Stored items
****************

-- pv_equiv track=rewrite | github.com/horia-bogdan/calcul-parlamentare | tally.py | find_independents
-- ===== SOURCE A (Python) =====
-- def find_independents(votes):
--     minus_counts = {}
--     initial_parties = list(votes[0])
--     for party in initial_parties:
--         minus_counts[party] = 0
--
--     for constituency in votes:
--         for party in initial_parties:
--             if constituency[party] < 0:
--                 minus_counts[party] += 1
--
--     independents = []
--     for party in initial_parties:
--         if minus_counts[party] == len(votes) - 1:
--             for i in range(0, len(votes)):
--                 if votes[i][party] >= 0:
--                     independents.append(party)
--
--     return independents
-- ===== SOURCE B (Python) =====
-- def find_independents(votes):
--     n = len(votes)
--     independents = []
--     for party in list(votes[0]):
--         negatives = sum(1 for constituency in votes if constituency[party] < 0)
--         if negatives == n - 1:
--             independents.append(party)
--     return independents
-- ===== Notes on version B (the rewrite author's own statement) =====
-- stated objective: simpler
-- what changed: B does one pass per party counting its negative constituencies directly and appends it iff the count is len(votes)-1, eliminating A's shared minus_counts dict and its redundant final re-scan over all constituencies.
import Mathlib
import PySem

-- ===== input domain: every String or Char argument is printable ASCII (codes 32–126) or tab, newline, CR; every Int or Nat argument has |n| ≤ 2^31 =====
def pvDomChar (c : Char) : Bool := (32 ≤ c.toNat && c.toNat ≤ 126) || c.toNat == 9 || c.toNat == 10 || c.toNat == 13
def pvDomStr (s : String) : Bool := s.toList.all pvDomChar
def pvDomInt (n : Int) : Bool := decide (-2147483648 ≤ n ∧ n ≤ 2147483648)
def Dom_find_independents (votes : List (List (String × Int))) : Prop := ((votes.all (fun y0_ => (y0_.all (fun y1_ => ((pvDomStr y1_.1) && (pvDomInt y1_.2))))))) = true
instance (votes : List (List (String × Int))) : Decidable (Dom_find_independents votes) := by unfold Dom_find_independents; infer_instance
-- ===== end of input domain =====

-- ===== PORT A =====
-- B changes only the return value computation; neither version mutates its argument.
def find_independents (votes : List (List (String × Int))) : List String :=
  let initial_parties := (PySem.Dict.ofList (votes.headD [])).keys
  let mc0 := initial_parties.foldl (fun mc p => mc.insert p (0 : Int)) PySem.Dict.empty
  let mc1 := votes.foldl (fun mc c =>
      initial_parties.foldl (fun mc p =>
        if (PySem.Dict.ofList c).getD p 0 < 0 then mc.modify p 0 (· + 1) else mc) mc) mc0
  initial_parties.foldl (fun acc p =>
    if mc1.getD p 0 = (votes.length : Int) - 1 then
      (PySem.List.pyRange 0 (votes.length : Int)).foldl (fun acc i =>
        if 0 ≤ (PySem.Dict.ofList (PySem.List.pyGetD votes i [])).getD p 0 then acc ++ [p] else acc) acc
    else acc) []

-- ===== PORT B =====
def find_independents_alt (votes : List (List (String × Int))) : List String :=
  let n : Int := votes.length
  (PySem.Dict.ofList (votes.headD [])).keys.foldl (fun acc p =>
    let negatives : Int := votes.countP (fun c => decide ((PySem.Dict.ofList c).getD p 0 < 0))
    if negatives = n - 1 then acc ++ [p] else acc) []

-- ===== PRECONDITION & SPEC =====
-- Pre_ excludes exactly the inputs where the Python raises: an empty votes list (IndexError)
-- and constituencies missing a party of votes[0] (KeyError).
def Pre_find_independents (votes : List (List (String × Int))) : Prop :=
  votes ≠ [] ∧ ∀ c ∈ votes, ∀ p ∈ (PySem.Dict.ofList (votes.headD [])).keys,
    (PySem.Dict.ofList c).contains p = true
instance (votes : List (List (String × Int))) : Decidable (Pre_find_independents votes) := by
  unfold Pre_find_independents; infer_instance
def pvWitness_find_independents : (List (List (String × Int))) := [[("a", 1), ("b", -2)]]
def Spec_find_independents (votes : List (List (String × Int))) (out : List String) : Prop := out = find_independents_alt votes
instance (votes : List (List (String × Int))) (out : List String) : Decidable (Spec_find_independents votes out) := by unfold Spec_find_independents; infer_instance

-- ===== CLAIM (what is proved, stated in full; the proofs are below) =====
def Claim_equal_find_independents : Prop := ∀ (votes : List (List (String × Int))), Dom_find_independents votes → Pre_find_independents votes → Spec_find_independents votes (find_independents votes)

-- ===== LEMMAS AND PROOFS =====

-- the count-table loops leave keys not in the party list untouched
theorem inner_getD_of_not_mem (parties : List String) (cond : String → Bool)
    (mc : PySem.Dict String Int) (p : String) (hp : p ∉ parties) :
    (parties.foldl (fun mc q => if cond q then mc.modify q 0 (· + 1) else mc) mc).getD p 0
      = mc.getD p 0 := by
  induction parties generalizing mc with
  | nil => rfl
  | cons q rest ih =>
      simp only [List.foldl_cons]
      have hpq : p ≠ q := fun h => hp (h ▸ List.mem_cons_self)
      have hrest : p ∉ rest := fun h => hp (List.mem_cons_of_mem _ h)
      cases hc : cond q
      · rw [if_neg Bool.false_ne_true]; exact ih _ hrest
      · rw [if_pos rfl, ih _ hrest, PySem.Dict.getD_modify_of_ne _ _ _ hpq]

-- …and add 1 at each party with a negative value in the current constituency
theorem inner_getD_of_mem (parties : List String) (hnd : parties.Nodup) (cond : String → Bool)
    (mc : PySem.Dict String Int) (p : String) (hp : p ∈ parties) :
    (parties.foldl (fun mc q => if cond q then mc.modify q 0 (· + 1) else mc) mc).getD p 0
      = mc.getD p 0 + (if cond p then 1 else 0) := by
  induction parties generalizing mc with
  | nil => cases hp
  | cons q rest ih =>
      simp only [List.foldl_cons]
      rcases List.mem_cons.mp hp with rfl | hmem
      · have hnot : p ∉ rest := (List.nodup_cons.mp hnd).1
        cases hc : cond p
        · rw [if_neg Bool.false_ne_true, if_neg Bool.false_ne_true,
            inner_getD_of_not_mem _ _ _ _ hnot]; omega
        · rw [if_pos rfl, if_pos rfl, inner_getD_of_not_mem _ _ _ _ hnot,
            PySem.Dict.getD_modify_self]
      · have hnd' := (List.nodup_cons.mp hnd).2
        have hpq : p ≠ q := fun h => (List.nodup_cons.mp hnd).1 (h ▸ hmem)
        cases hc : cond q
        · rw [if_neg Bool.false_ne_true]; exact ih hnd' _ hmem
        · rw [if_pos rfl, ih hnd' _ hmem, PySem.Dict.getD_modify_of_ne _ _ _ hpq]

-- the whole count-table phase computes, per party, its number of negative constituencies
theorem outer_count (votes : List (List (String × Int))) (parties : List String)
    (hnd : parties.Nodup) (p : String) (hp : p ∈ parties) (mc : PySem.Dict String Int) :
    (votes.foldl (fun mc c =>
        parties.foldl (fun mc q =>
          if (PySem.Dict.ofList c).getD q 0 < 0 then mc.modify q 0 (· + 1) else mc) mc) mc).getD p 0
      = mc.getD p 0 + (votes.countP (fun c => decide ((PySem.Dict.ofList c).getD p 0 < 0)) : Int) := by
  induction votes generalizing mc with
  | nil => simp
  | cons c rest ih =>
      simp only [List.foldl_cons, List.countP_cons]
      rw [ih _]
      have h := inner_getD_of_mem parties hnd
        (fun q => decide ((PySem.Dict.ofList c).getD q 0 < 0)) mc p hp
      simp only [decide_eq_true_eq] at h
      rw [h]
      by_cases hc : (PySem.Dict.ofList c).getD p 0 < 0
      · simp only [hc, decide_true]; push_cast; ring
      · simp only [hc, decide_false]; push_cast; ring

-- initialisation leaves every count at the default 0
theorem init_zero (parties : List String) (mc : PySem.Dict String Int) (p : String)
    (h : mc.getD p 0 = 0) :
    (parties.foldl (fun mc q => mc.insert q (0 : Int)) mc).getD p 0 = 0 := by
  induction parties generalizing mc with
  | nil => exact h
  | cons q rest ih =>
      simp only [List.foldl_cons]
      apply ih
      rw [PySem.Dict.getD_insert]
      split <;> simp [h]

-- A's final inner re-scan appends p once per nonnegative constituency
theorem rescan_eq (votes : List (List (String × Int))) (p : String) (acc : List String) :
    ((PySem.List.pyRange 0 (votes.length : Int)).foldl (fun acc i =>
        if 0 ≤ (PySem.Dict.ofList (PySem.List.pyGetD votes i [])).getD p 0 then acc ++ [p] else acc) acc)
      = acc ++ (votes.filter (fun c => decide (0 ≤ (PySem.Dict.ofList c).getD p 0))).map (fun _ => p) := by
  rw [PySem.List.foldl_pyRange_zero_pyGetD' votes ([] : List (String × Int))
    (fun acc c => if 0 ≤ (PySem.Dict.ofList c).getD p 0 then acc ++ [p] else acc) acc]
  induction votes generalizing acc with
  | nil => simp
  | cons c rest ih =>
      simp only [List.foldl_cons, List.filter_cons]
      by_cases hc : 0 ≤ (PySem.Dict.ofList c).getD p 0
      · simp [hc, ih]
      · simp [hc, ih]

-- the negative and nonnegative constituencies partition votes
theorem countP_split (votes : List (List (String × Int))) (p : String) :
    votes.countP (fun c => decide (0 ≤ (PySem.Dict.ofList c).getD p 0))
      + votes.countP (fun c => decide ((PySem.Dict.ofList c).getD p 0 < 0)) = votes.length := by
  induction votes with
  | nil => simp
  | cons c rest ih =>
      simp only [List.countP_cons, List.length_cons]
      by_cases hc : (PySem.Dict.ofList c).getD p 0 < 0
      · rw [decide_eq_true hc, decide_eq_false (not_le.mpr hc)]; simp; omega
      · rw [decide_eq_false hc, decide_eq_true (not_lt.mp hc)]; simp; omega

-- ===== VERDICT (by name: the statement is the Claim_ definition above) =====
theorem find_independents_spec : Claim_equal_find_independents := by
  intro votes _ hpre
  unfold Spec_find_independents find_independents find_independents_alt
  simp only []
  have hnd : (PySem.Dict.ofList (votes.headD [])).keys.Nodup := PySem.Dict.nodup_keys_ofList _
  set parties := (PySem.Dict.ofList (votes.headD [])).keys with hparties
  have hlen : 1 ≤ votes.length := by
    cases votes with
    | nil => exact absurd rfl hpre.1
    | cons _ _ => simp
  apply Eq.symm
  apply PySem.List.foldl_congr_mem
  intro acc p hp
  have hcount := outer_count votes parties hnd p hp (parties.foldl (fun mc q => mc.insert q (0 : Int)) PySem.Dict.empty)
  rw [init_zero parties _ p (by simp)] at hcount
  rw [hcount, zero_add]
  set neg := votes.countP (fun c => decide ((PySem.Dict.ofList c).getD p 0 < 0)) with hneg
  have hle : neg ≤ votes.length := hneg ▸ List.countP_le_length
  by_cases hq : (neg : Int) = (votes.length : Int) - 1
  · rw [if_pos hq, if_pos hq, rescan_eq]
    have hsplit := countP_split votes p
    have hone : (votes.filter (fun c => decide (0 ≤ (PySem.Dict.ofList c).getD p 0))).length = 1 := by
      rw [← List.countP_eq_length_filter]; omega
    rw [List.map_const', hone]
    rfl
  · rw [if_neg hq, if_neg hq]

****************

Which lines hold the word "Python"? Copy each of them from the records.

-- ===== SOURCE A (Python) =====
-- ===== SOURCE B (Python) =====
-- Pre_ excludes exactly the inputs where the Python raises: an empty votes list (IndexError)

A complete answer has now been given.